Molecular communication systems encounter similar constraints as telecommunications. In either case, channel crosstalk at the receiver end will result in information loss that statistical analysis cannot compensate. This is because in any communication channel there is a physical limit to the amount of information that can be transmitted. We present a novel and simple modified end amplification (MEA) technique to generate reduced and defined amounts of specific information in form of short fragments from an oligonucleotide source that also contains unrelated and redundant information.

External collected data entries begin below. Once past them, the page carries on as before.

-- pv_equiv track=rewrite | github.com/PeeraphatN/tmt-graphrag | experiments/question_understanding/ner_finetuning/run/generate_ner_data.py | validate_iob_sequence
-- ===== SOURCE A (Python) =====
-- def validate_iob_sequence(tags: list[str]) -> bool:
--     previous_label = None
--     for tag in tags:
--         if tag == "O":
--             previous_label = None
--             continue
--
--         if "-" not in tag:
--             return False
--
--         prefix, label = tag.split("-", 1)
--         if prefix == "B":
--             previous_label = label
--             continue
--
--         if prefix == "I":
--             if previous_label != label:
--                 return False
--             continue
--
--         return False
--
--     return True
-- ===== SOURCE B (Python) =====
-- def validate_iob_sequence(tags: list[str]) -> bool:
--     def _pair_ok(prev, cur):
--         if cur == "O":
--             return True
--         if "-" not in cur:
--             return False
--         prefix, label = cur.split("-", 1)
--         if prefix == "B":
--             return True
--         if prefix == "I":
--             return (
--                 prev is not None
--                 and prev != "O"
--                 and "-" in prev
--                 and prev.split("-", 1)[1] == label
--             )
--         return False
--
--     return all(_pair_ok(prev, cur) for prev, cur in zip([None] + tags, tags))
-- ===== Notes on version B (the rewrite author's own statement) =====
-- stated objective: alternative
-- what changed: Replaces the mutable previous_label accumulator threaded through the loop by a stateless check over consecutive (prev, cur) pairs built with zip([None]+tags, tags), combined with a short-circuiting all().
import Mathlib
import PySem

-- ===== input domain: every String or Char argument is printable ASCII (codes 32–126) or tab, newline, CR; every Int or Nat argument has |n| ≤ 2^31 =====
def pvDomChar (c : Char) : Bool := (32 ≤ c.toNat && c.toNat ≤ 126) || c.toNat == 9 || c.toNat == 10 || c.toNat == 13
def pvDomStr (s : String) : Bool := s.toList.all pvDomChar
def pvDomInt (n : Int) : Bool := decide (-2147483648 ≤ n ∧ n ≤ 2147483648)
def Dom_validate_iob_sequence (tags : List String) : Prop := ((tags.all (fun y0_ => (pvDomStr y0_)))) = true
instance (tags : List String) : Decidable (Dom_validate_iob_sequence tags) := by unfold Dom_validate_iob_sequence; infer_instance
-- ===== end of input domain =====

-- B validates stateless consecutive (prev, cur) pairs instead of threading a mutable previous_label accumulator; same cost, different decomposition.

-- ===== PORT A =====
-- A's loop with its mutable previous_label as explicit state (None ↦ none)
def goA : Option String → List String → Bool
  | _, [] => true
  | prev, tag :: rest =>
    if tag == "O" then goA none rest
    else if !(PySem.Str.isIn "-" tag) then false
    else
      match PySem.Str.splitMax? tag "-" 1 with
      | some (pre :: label :: _) =>
        if pre == "B" then goA (some label) rest
        else if pre == "I" then
          if prev != some label then false else goA prev rest
        else false
      | _ => false   -- unreachable: "-" ∈ tag gives two parts

def validate_iob_sequence (tags : List String) : Bool := goA none tags

-- ===== PORT B =====
def pairOk (prev : Option String) (cur : String) : Bool :=
  if cur == "O" then true
  else if !(PySem.Str.isIn "-" cur) then false
  else
    match PySem.Str.splitMax? cur "-" 1 with
    | some (pre :: label :: _) =>
      if pre == "B" then true
      else if pre == "I" then
        match prev with
        | none => false
        | some p =>
          p != "O" && PySem.Str.isIn "-" p &&
            (match PySem.Str.splitMax? p "-" 1 with
             | some (_ :: plabel :: _) => plabel == label
             | _ => false)   -- unreachable: "-" ∈ p gives two parts
      else false
    | _ => false   -- unreachable: "-" ∈ cur gives two parts

def validate_iob_sequence_alt (tags : List String) : Bool :=
  ((none :: tags.map some).zip tags).all (fun pc => pairOk pc.1 pc.2)

-- ===== PRECONDITION & SPEC =====
def Spec_validate_iob_sequence (tags : List String) (out : Bool) : Prop := out = validate_iob_sequence_alt tags
instance (tags : List String) (out : Bool) : Decidable (Spec_validate_iob_sequence tags out) := by unfold Spec_validate_iob_sequence; infer_instance

-- ===== CLAIM (what is proved, stated in full; the proofs are below) =====
def Claim_equal_validate_iob_sequence : Prop := ∀ (tags : List String), Dom_validate_iob_sequence tags → Spec_validate_iob_sequence tags (validate_iob_sequence tags)

-- ===== LEMMAS AND PROOFS =====

-- B's pair scan written as structural recursion carrying the previous TAG
def pairAll : Option String → List String → Bool
  | _, [] => true
  | prev, t :: rest => pairOk prev t && pairAll (some t) rest

lemma alt_eq_pairAll (prev : Option String) (tags : List String) :
    ((prev :: tags.map some).zip tags).all (fun pc => pairOk pc.1 pc.2) = pairAll prev tags := by
  induction tags generalizing prev with
  | nil => rfl
  | cons t rest ih => simp [pairAll, List.zip, ← ih (some t)]

-- the previous_label A's state holds after having seen tag `prev` (none = start)
def stateOf : Option String → Option String
  | none => none
  | some t =>
    if t == "O" then none
    else if PySem.Str.isIn "-" t then
      match PySem.Str.splitMax? t "-" 1 with
      | some (_ :: l :: _) => some l
      | _ => none
    else none

lemma goA_eq_pairAll (tags : List String) (prev : Option String) :
    goA (stateOf prev) tags = pairAll prev tags := by
  induction tags generalizing prev with
  | nil => rfl
  | cons t rest ih =>
    show goA (stateOf prev) (t :: rest) = (pairOk prev t && pairAll (some t) rest)
    by_cases hO : t = "O"
    · subst hO
      simp [goA, pairOk, ← ih (some "O"), stateOf]
    · by_cases hIn : PySem.Chars.isIn ['-'] t.toList = true
      · rcases hsp : PySem.Str.splitMax? t "-" 1 with _ | parts
        · simp [goA, pairOk, hO, hIn, hsp]
        · match parts with
          | [] => simp [goA, pairOk, hO, hIn, hsp]
          | [_] => simp [goA, pairOk, hO, hIn, hsp]
          | pre :: label :: tl =>
            have hst : stateOf (some t) = some label := by
              simp [stateOf, hO, hIn, hsp, PySem.Str.isIn]
            by_cases hB : pre = "B"
            · subst hB
              simp [goA, pairOk, hO, hIn, hsp, ← ih (some t), hst]
            · by_cases hI : pre = "I"
              · subst hI
                have hpair : pairOk prev t = (stateOf prev == some label) := by
                  rcases prev with _ | p
                  · simp [pairOk, hO, hIn, hsp, stateOf]
                  · by_cases hpO : p = "O"
                    · subst hpO
                      simp [pairOk, hO, hIn, hsp, stateOf]
                    · by_cases hpIn : PySem.Chars.isIn ['-'] p.toList = true
                      · rcases hpsp : PySem.Str.splitMax? p "-" 1 with _ | pparts
                        · simp [pairOk, hO, hIn, hsp, stateOf, hpO, hpIn, hpsp, PySem.Str.isIn]
                        · match pparts with
                          | [] => simp [pairOk, hO, hIn, hsp, stateOf, hpO, hpIn, hpsp, PySem.Str.isIn]
                          | [_] => simp [pairOk, hO, hIn, hsp, stateOf, hpO, hpIn, hpsp, PySem.Str.isIn]
                          | _ :: pl :: _ =>
                            simp [pairOk, hO, hIn, hsp, stateOf, hpO, hpIn, hpsp, PySem.Str.isIn]
                      · simp [pairOk, hO, hIn, hsp, stateOf, hpO, hpIn, PySem.Str.isIn]
                have hgo : goA (stateOf prev) (t :: rest) =
                    if stateOf prev != some label then false else goA (stateOf prev) rest := by
                  simp [goA, hO, hIn, hsp]
                rw [hgo, hpair]
                by_cases heq : stateOf prev = some label
                · simp [heq, ← hst, ih (some t)]
                · simp [heq]
              · simp [goA, pairOk, hO, hIn, hsp, hB, hI]
      · simp [goA, pairOk, hO, hIn]

-- ===== VERDICT (by name: the statement is the Claim_ definition above) =====
theorem validate_iob_sequence_spec : Claim_equal_validate_iob_sequence := by
  intro tags _
  show validate_iob_sequence tags = validate_iob_sequence_alt tags
  rw [validate_iob_sequence, validate_iob_sequence_alt, alt_eq_pairAll, ← goA_eq_pairAll tags none]
  rfl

Our method can be a valuable tool to investigate information overflow and channel capacity in biomolecular recognition systems.
Citation: Bokkasam H, Ott A (2016) Information Limited Oligonucleotide Amplification Assay for Affinity-Based, Parallel Detection Studies. PLoS ONE 11(3): e0151072. https://doi.org/10.1371/journal.pone.0151072
Editor: Cynthia Gibas, University of North Carolina at Charlotte, UNITED STATES
Received: July 23, 2015; Accepted: February 23, 2016; Published: March 15, 2016
Copyright: © 2016 Bokkasam, Ott. This is an open access article distributed under the terms of the Creative Commons Attribution License, which permits unrestricted use, distribution, and reproduction in any medium, provided the original author and source are credited.
Data Availability: All relevant data are within the paper and its Supporting Information files.
Funding: The authors gratefully acknowledge the financial support provided by Deutsche Forschungsgemeinschaft (DFG) graduate college (GRK 1276) "Structure Formation and Transport in Complex Systems" and the collaborative research center (SFB 1027) "Physical Modeling of non-Equilibrium Processes in Biological Systems". The funders had no role in study design, data collection and analysis, decision to publish, or preparation of the manuscript.
Competing interests: The authors have declared that no competing interests exist.
Channel capacity corresponds to the highest rate of information transfer that can be achieved in a communications channel. It depends, among other factors, on the signal to noise ratio of the channel. If information is transmitted at a rate above channel capacity, the amount of erroneously received information unavoidably increases and information is lost irreversibly. This is regardless of the statistical treatment that is performed at the receiver, and independent of the coding scheme used. Although there have been many advances in increasing the accuracy of communication systems through novel electronic circuitry, channel capacity still defines the physical limit for accurate information transmission as shown in Shannon’s work on information theory . Information theory has been extended to molecular information processing in Life science .
DNA constitutes a four letter code. Molecules that bind to DNA, so called transcription factors, regulate gene expression . It has been suggested that in the biological cell, the number of different transcription factors is such that they reach the physical limit of information density at the DNA recognition sequence . In the biological cell molecular recognition pairs work in parallel and they do not seem to interfere. Understanding their action in an information theoretical context could help and enhance our understanding of biological molecular self organization .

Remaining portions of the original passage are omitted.